Data items:
⁂

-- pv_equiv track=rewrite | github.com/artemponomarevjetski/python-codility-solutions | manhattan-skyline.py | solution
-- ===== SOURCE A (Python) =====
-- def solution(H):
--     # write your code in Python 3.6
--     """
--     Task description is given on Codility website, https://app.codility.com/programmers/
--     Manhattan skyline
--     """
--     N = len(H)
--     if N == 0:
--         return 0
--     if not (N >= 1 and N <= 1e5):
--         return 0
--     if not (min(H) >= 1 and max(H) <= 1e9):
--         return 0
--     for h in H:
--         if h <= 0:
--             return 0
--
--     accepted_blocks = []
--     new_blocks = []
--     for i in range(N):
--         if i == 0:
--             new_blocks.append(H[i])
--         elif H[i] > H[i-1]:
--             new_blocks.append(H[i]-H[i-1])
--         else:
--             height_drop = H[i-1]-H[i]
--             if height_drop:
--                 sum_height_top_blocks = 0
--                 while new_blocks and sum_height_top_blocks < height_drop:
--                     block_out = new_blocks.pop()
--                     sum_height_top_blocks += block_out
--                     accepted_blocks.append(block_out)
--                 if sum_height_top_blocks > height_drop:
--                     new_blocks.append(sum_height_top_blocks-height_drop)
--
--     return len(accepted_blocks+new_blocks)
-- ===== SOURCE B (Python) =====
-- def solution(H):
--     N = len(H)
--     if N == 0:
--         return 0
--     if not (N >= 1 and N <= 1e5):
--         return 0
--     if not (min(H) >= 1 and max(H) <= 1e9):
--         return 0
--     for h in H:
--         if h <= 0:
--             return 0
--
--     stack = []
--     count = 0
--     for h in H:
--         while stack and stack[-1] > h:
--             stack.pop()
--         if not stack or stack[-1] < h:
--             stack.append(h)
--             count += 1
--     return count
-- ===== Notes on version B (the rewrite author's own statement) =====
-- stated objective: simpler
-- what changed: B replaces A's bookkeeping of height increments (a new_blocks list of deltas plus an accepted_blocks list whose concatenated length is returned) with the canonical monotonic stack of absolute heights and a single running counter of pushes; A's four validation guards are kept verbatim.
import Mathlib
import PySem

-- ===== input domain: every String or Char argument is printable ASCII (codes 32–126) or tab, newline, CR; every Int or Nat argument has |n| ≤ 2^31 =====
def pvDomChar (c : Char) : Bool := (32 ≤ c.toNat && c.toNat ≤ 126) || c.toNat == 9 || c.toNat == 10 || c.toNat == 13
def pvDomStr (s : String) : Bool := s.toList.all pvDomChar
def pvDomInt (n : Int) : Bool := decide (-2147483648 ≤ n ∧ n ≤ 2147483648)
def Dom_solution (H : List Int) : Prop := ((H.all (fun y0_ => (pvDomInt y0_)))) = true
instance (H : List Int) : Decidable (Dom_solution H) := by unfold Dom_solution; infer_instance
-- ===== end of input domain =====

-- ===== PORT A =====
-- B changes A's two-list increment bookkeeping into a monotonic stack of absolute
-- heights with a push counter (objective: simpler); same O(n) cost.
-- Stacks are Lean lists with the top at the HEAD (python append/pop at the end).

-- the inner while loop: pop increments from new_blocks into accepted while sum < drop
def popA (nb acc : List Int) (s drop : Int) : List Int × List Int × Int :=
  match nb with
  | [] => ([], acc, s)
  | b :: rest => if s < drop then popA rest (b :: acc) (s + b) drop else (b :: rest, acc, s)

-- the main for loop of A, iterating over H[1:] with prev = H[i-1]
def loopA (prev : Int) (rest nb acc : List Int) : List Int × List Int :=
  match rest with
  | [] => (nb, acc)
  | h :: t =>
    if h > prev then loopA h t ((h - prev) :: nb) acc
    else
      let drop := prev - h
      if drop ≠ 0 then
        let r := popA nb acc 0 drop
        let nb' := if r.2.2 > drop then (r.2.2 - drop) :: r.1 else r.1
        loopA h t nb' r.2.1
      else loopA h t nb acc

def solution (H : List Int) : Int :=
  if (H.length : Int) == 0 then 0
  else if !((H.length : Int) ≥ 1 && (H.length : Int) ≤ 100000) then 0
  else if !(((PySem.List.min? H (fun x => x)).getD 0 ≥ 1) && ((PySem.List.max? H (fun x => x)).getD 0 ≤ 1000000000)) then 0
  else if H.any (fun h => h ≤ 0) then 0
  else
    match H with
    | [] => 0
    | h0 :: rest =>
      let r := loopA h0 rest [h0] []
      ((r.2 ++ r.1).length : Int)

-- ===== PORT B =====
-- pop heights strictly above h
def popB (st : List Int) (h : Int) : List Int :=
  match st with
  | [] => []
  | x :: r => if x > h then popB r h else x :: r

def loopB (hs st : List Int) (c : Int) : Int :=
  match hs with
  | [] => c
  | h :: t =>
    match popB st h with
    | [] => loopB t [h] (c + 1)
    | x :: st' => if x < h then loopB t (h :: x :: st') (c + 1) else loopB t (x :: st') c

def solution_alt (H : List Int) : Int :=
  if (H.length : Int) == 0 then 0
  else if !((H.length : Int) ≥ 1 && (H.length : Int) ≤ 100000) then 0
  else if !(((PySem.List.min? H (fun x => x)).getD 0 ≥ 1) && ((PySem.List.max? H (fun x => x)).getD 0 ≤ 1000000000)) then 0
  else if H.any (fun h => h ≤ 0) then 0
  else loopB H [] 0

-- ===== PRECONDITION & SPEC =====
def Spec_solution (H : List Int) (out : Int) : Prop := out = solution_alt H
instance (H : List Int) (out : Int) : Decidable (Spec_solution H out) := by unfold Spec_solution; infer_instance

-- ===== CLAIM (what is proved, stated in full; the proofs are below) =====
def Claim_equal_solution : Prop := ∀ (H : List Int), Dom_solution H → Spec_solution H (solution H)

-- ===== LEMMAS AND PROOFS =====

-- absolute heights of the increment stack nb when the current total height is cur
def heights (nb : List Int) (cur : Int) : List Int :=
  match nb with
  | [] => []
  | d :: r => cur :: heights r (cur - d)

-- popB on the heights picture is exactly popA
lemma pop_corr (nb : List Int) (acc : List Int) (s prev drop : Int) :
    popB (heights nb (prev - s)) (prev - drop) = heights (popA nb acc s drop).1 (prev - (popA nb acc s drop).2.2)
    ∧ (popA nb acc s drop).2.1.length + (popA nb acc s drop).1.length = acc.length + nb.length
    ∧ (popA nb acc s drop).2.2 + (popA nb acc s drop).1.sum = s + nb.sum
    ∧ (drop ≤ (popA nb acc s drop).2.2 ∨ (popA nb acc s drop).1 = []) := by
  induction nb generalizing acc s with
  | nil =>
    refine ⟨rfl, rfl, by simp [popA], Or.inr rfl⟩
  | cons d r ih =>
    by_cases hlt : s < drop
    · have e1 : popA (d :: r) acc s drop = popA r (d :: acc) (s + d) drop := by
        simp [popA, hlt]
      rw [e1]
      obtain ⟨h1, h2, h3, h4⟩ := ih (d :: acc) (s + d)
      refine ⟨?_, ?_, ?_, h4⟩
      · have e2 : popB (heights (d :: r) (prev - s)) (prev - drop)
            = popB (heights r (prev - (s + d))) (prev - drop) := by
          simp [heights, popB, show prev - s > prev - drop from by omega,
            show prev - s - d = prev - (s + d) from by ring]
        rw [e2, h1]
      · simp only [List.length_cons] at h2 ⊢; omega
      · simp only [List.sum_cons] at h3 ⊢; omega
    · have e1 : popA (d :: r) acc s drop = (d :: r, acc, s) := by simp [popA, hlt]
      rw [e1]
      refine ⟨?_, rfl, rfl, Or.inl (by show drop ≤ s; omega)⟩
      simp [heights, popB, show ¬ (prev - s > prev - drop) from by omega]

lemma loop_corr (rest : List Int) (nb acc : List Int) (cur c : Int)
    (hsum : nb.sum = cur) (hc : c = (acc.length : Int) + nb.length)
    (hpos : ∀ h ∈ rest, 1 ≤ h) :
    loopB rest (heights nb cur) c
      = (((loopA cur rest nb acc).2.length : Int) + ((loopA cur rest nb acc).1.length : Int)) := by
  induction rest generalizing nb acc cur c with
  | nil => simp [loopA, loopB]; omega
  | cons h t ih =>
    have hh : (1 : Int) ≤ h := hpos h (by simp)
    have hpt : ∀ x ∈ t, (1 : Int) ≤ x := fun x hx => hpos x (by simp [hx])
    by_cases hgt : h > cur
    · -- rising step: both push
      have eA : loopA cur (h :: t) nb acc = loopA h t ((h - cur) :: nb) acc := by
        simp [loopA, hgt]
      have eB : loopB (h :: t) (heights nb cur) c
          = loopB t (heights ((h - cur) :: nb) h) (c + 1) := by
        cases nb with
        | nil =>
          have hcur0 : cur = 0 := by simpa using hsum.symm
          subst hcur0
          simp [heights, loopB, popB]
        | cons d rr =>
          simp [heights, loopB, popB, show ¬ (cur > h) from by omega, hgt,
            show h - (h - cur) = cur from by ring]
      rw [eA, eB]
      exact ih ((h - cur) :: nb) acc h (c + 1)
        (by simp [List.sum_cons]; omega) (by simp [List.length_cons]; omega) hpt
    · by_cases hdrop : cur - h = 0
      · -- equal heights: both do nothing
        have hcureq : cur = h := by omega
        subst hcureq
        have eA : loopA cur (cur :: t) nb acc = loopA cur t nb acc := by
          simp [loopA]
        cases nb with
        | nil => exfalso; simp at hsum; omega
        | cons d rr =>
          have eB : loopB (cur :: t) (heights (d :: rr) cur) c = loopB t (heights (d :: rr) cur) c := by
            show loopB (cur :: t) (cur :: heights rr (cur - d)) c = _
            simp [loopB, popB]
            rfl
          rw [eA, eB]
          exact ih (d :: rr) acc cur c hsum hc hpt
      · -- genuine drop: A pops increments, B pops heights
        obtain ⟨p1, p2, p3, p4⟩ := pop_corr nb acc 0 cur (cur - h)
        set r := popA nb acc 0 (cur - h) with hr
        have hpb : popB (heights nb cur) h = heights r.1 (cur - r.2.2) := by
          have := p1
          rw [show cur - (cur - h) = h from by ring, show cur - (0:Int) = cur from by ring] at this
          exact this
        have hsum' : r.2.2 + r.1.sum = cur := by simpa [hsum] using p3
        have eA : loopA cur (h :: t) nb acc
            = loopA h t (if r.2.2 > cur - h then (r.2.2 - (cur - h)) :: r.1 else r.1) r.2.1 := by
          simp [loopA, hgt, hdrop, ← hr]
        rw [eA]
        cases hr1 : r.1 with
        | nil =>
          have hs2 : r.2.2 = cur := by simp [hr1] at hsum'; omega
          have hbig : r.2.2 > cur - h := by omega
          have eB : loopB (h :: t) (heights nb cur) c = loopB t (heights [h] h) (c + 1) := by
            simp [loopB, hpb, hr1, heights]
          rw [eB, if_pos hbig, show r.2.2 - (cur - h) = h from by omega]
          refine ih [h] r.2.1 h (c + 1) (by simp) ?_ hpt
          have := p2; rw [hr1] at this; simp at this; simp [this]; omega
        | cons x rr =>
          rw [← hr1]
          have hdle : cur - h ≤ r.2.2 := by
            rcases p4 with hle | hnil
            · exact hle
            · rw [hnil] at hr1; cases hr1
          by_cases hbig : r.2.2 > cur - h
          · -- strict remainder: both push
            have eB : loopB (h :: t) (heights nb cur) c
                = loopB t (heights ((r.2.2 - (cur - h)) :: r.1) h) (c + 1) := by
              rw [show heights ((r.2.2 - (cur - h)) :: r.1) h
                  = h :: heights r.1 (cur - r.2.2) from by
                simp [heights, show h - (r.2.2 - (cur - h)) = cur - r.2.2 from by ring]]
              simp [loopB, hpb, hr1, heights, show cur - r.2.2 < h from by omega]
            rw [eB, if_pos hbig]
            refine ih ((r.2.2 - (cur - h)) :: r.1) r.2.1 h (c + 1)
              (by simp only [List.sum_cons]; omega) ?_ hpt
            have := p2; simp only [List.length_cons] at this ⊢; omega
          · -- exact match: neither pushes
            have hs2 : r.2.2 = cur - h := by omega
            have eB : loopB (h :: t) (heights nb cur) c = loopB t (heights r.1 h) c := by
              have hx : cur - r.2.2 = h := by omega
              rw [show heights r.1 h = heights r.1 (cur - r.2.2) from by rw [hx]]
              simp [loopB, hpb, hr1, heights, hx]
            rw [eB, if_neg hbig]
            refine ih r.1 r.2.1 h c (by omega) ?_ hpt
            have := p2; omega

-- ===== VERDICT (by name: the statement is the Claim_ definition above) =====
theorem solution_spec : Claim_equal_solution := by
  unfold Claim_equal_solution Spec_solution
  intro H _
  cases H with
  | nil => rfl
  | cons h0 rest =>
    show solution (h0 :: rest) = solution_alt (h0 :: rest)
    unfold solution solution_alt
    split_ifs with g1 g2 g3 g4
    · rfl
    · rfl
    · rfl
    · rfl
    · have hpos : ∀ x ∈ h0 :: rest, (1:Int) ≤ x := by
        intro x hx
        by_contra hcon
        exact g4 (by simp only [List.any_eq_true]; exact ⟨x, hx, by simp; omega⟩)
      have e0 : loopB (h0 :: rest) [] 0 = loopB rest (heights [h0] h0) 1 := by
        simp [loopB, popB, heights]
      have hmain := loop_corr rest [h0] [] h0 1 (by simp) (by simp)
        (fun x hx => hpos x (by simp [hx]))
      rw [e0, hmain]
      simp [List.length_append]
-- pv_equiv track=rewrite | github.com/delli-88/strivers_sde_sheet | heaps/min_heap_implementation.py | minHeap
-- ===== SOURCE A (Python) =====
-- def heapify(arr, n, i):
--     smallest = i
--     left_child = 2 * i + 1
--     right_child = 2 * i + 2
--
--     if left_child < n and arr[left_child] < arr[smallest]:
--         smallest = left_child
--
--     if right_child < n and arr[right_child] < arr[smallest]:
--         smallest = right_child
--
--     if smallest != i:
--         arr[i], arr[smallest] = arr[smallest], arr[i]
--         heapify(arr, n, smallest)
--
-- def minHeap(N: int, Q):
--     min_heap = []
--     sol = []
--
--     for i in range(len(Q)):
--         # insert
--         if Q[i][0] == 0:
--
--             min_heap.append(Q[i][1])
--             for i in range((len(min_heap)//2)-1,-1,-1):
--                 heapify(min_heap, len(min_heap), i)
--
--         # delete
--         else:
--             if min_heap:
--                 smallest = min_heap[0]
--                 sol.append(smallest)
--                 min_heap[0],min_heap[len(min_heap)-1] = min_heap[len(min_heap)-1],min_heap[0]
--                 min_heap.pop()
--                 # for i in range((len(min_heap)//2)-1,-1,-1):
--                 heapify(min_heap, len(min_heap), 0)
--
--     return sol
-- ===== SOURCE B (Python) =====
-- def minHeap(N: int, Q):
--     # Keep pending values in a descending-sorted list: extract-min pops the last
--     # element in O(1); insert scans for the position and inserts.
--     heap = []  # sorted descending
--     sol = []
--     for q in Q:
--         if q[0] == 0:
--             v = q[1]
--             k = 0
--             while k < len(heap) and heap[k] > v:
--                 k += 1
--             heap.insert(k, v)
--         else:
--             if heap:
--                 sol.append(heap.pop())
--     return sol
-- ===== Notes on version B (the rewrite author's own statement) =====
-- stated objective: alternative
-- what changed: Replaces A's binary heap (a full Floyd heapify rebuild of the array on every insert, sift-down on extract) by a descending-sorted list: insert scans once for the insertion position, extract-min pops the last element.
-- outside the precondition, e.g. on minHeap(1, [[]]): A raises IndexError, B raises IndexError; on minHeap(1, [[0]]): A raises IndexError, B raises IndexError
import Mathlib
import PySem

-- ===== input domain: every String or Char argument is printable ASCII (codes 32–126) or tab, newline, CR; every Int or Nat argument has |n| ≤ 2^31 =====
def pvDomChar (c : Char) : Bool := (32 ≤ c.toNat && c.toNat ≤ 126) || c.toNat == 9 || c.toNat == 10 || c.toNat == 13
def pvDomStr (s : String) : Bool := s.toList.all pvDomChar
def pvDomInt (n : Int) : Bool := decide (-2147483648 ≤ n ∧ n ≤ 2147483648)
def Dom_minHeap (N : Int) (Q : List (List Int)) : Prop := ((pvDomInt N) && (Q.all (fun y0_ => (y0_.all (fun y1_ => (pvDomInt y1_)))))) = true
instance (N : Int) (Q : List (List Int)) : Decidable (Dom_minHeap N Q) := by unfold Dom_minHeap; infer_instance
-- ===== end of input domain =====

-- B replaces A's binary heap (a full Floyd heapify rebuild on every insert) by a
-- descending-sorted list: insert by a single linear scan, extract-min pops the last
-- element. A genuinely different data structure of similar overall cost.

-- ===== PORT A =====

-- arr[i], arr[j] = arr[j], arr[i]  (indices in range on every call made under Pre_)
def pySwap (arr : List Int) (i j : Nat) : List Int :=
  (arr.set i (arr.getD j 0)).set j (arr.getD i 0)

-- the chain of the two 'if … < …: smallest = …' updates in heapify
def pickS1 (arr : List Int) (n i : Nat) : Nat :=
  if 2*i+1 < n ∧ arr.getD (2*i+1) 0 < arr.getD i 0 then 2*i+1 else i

⁂

** DIRECTIONS FOR THIS TASK **
The lines to return are those in the entries above that hold "skyline".

** EXERCISE RESULT **
-- pv_equiv track=rewrite | github.com/artemponomarevjetski/python-codility-solutions | manhattan-skyline.py | solution
--     Manhattan skyline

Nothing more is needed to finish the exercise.